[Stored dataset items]
——————————
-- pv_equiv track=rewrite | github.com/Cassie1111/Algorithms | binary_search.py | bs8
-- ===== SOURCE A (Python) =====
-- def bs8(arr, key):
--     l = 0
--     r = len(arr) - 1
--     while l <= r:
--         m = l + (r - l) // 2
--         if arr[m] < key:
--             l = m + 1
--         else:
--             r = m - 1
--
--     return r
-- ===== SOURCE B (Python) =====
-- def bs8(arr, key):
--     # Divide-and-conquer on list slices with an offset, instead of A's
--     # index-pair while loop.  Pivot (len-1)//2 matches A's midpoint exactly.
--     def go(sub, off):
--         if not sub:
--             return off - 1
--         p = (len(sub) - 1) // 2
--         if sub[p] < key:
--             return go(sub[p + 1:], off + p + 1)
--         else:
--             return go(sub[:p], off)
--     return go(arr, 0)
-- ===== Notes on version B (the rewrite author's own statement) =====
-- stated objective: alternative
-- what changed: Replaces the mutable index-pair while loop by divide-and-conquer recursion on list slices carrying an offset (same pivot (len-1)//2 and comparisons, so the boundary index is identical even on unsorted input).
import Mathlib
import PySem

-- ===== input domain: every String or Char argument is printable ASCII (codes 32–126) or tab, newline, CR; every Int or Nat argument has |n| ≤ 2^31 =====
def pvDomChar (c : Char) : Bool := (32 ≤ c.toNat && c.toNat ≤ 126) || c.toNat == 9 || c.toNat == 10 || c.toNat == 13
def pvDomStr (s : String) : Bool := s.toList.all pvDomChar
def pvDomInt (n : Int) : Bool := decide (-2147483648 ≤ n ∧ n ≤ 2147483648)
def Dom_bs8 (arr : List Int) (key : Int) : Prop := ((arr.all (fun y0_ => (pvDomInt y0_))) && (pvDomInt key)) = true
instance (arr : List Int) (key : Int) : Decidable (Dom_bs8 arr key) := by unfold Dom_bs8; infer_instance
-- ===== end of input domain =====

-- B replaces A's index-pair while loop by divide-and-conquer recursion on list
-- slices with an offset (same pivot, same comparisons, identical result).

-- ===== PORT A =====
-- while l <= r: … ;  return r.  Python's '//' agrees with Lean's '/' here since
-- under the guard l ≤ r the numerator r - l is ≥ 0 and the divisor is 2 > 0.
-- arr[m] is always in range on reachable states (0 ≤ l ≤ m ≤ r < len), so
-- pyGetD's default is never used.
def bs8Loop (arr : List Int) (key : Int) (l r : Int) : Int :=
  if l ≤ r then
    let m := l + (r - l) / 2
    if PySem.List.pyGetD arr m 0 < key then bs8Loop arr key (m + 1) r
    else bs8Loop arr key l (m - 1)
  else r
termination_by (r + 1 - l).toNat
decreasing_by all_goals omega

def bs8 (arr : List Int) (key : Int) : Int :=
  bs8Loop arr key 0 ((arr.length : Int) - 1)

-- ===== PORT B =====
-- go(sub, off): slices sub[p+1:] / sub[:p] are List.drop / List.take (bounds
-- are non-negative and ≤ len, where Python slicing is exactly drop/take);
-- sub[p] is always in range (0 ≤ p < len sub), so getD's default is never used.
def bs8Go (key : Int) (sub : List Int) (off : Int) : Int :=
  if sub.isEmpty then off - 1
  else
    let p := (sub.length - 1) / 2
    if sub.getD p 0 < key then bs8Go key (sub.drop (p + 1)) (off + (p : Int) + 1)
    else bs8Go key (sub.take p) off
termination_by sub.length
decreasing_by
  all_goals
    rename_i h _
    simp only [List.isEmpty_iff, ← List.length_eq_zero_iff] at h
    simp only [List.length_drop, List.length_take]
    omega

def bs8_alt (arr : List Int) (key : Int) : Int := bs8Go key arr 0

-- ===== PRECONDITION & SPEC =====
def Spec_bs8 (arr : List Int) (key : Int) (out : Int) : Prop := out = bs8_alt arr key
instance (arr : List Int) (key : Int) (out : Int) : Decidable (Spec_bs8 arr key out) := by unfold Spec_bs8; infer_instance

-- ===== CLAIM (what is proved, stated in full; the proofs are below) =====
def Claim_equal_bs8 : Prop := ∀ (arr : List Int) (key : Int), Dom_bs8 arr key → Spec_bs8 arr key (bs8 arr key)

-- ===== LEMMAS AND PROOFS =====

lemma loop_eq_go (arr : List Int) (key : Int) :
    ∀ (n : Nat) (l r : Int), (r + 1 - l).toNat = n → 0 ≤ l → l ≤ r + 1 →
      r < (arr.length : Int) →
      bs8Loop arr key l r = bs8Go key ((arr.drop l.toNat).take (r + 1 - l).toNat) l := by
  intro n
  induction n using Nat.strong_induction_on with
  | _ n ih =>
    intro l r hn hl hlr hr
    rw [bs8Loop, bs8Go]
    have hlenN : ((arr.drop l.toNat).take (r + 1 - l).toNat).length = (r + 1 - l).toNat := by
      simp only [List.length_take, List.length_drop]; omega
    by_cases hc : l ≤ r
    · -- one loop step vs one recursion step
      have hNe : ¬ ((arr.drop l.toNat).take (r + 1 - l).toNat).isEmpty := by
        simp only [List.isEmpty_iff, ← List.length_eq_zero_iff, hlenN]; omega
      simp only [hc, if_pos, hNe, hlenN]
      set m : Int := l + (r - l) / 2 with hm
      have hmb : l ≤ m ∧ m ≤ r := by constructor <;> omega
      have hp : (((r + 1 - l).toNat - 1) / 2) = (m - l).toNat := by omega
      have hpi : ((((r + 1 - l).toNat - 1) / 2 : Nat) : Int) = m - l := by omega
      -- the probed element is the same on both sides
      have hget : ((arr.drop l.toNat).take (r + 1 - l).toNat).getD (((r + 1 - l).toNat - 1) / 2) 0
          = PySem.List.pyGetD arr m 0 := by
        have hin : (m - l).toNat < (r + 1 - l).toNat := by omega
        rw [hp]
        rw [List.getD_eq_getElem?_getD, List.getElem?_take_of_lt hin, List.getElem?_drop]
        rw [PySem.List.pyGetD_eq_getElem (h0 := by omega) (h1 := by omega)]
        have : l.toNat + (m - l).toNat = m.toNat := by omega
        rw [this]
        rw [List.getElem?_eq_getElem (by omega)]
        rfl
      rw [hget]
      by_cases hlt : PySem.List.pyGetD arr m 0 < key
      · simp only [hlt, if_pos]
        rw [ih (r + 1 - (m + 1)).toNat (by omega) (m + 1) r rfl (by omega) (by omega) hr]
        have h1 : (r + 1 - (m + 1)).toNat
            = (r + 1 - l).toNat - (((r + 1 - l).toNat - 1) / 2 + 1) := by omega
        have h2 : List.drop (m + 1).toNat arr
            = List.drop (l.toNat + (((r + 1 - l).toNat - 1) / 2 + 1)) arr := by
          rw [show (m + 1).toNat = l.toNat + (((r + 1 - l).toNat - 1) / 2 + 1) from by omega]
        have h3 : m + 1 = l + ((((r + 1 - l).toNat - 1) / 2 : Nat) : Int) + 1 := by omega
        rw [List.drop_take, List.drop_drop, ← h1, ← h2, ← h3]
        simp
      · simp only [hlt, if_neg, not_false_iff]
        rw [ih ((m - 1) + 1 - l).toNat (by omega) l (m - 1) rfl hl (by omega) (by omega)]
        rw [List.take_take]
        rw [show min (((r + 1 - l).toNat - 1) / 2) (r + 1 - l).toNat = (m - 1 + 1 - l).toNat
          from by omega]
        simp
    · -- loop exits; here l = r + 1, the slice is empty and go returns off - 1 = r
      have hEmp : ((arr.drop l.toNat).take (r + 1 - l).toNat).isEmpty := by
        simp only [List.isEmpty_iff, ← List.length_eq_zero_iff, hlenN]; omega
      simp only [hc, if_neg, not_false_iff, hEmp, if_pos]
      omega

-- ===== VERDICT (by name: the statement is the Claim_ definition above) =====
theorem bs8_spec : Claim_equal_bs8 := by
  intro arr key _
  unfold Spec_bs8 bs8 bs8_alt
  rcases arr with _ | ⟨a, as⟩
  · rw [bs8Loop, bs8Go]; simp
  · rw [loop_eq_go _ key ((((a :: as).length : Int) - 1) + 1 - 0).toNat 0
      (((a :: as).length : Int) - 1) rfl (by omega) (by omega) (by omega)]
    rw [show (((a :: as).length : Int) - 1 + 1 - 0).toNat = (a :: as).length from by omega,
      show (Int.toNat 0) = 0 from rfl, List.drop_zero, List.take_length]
——————————
• _What is expected_: Proceeding from the line containing "-- sub[p] is" through the line containing "def Spec_bs8 (arr", transcribe the lines above exactly, both end lines included.

• _Solved problem_:
-- sub[p] is always in range (0 ≤ p < len sub), so getD's default is never used.
def bs8Go (key : Int) (sub : List Int) (off : Int) : Int :=
  if sub.isEmpty then off - 1
  else
    let p := (sub.length - 1) / 2
    if sub.getD p 0 < key then bs8Go key (sub.drop (p + 1)) (off + (p : Int) + 1)
    else bs8Go key (sub.take p) off
termination_by sub.length
decreasing_by
  all_goals
    rename_i h _
    simp only [List.isEmpty_iff, ← List.length_eq_zero_iff] at h
    simp only [List.length_drop, List.length_take]
    omega

def bs8_alt (arr : List Int) (key : Int) : Int := bs8Go key arr 0

-- ===== PRECONDITION & SPEC =====
def Spec_bs8 (arr : List Int) (key : Int) (out : Int) : Prop := out = bs8_alt arr key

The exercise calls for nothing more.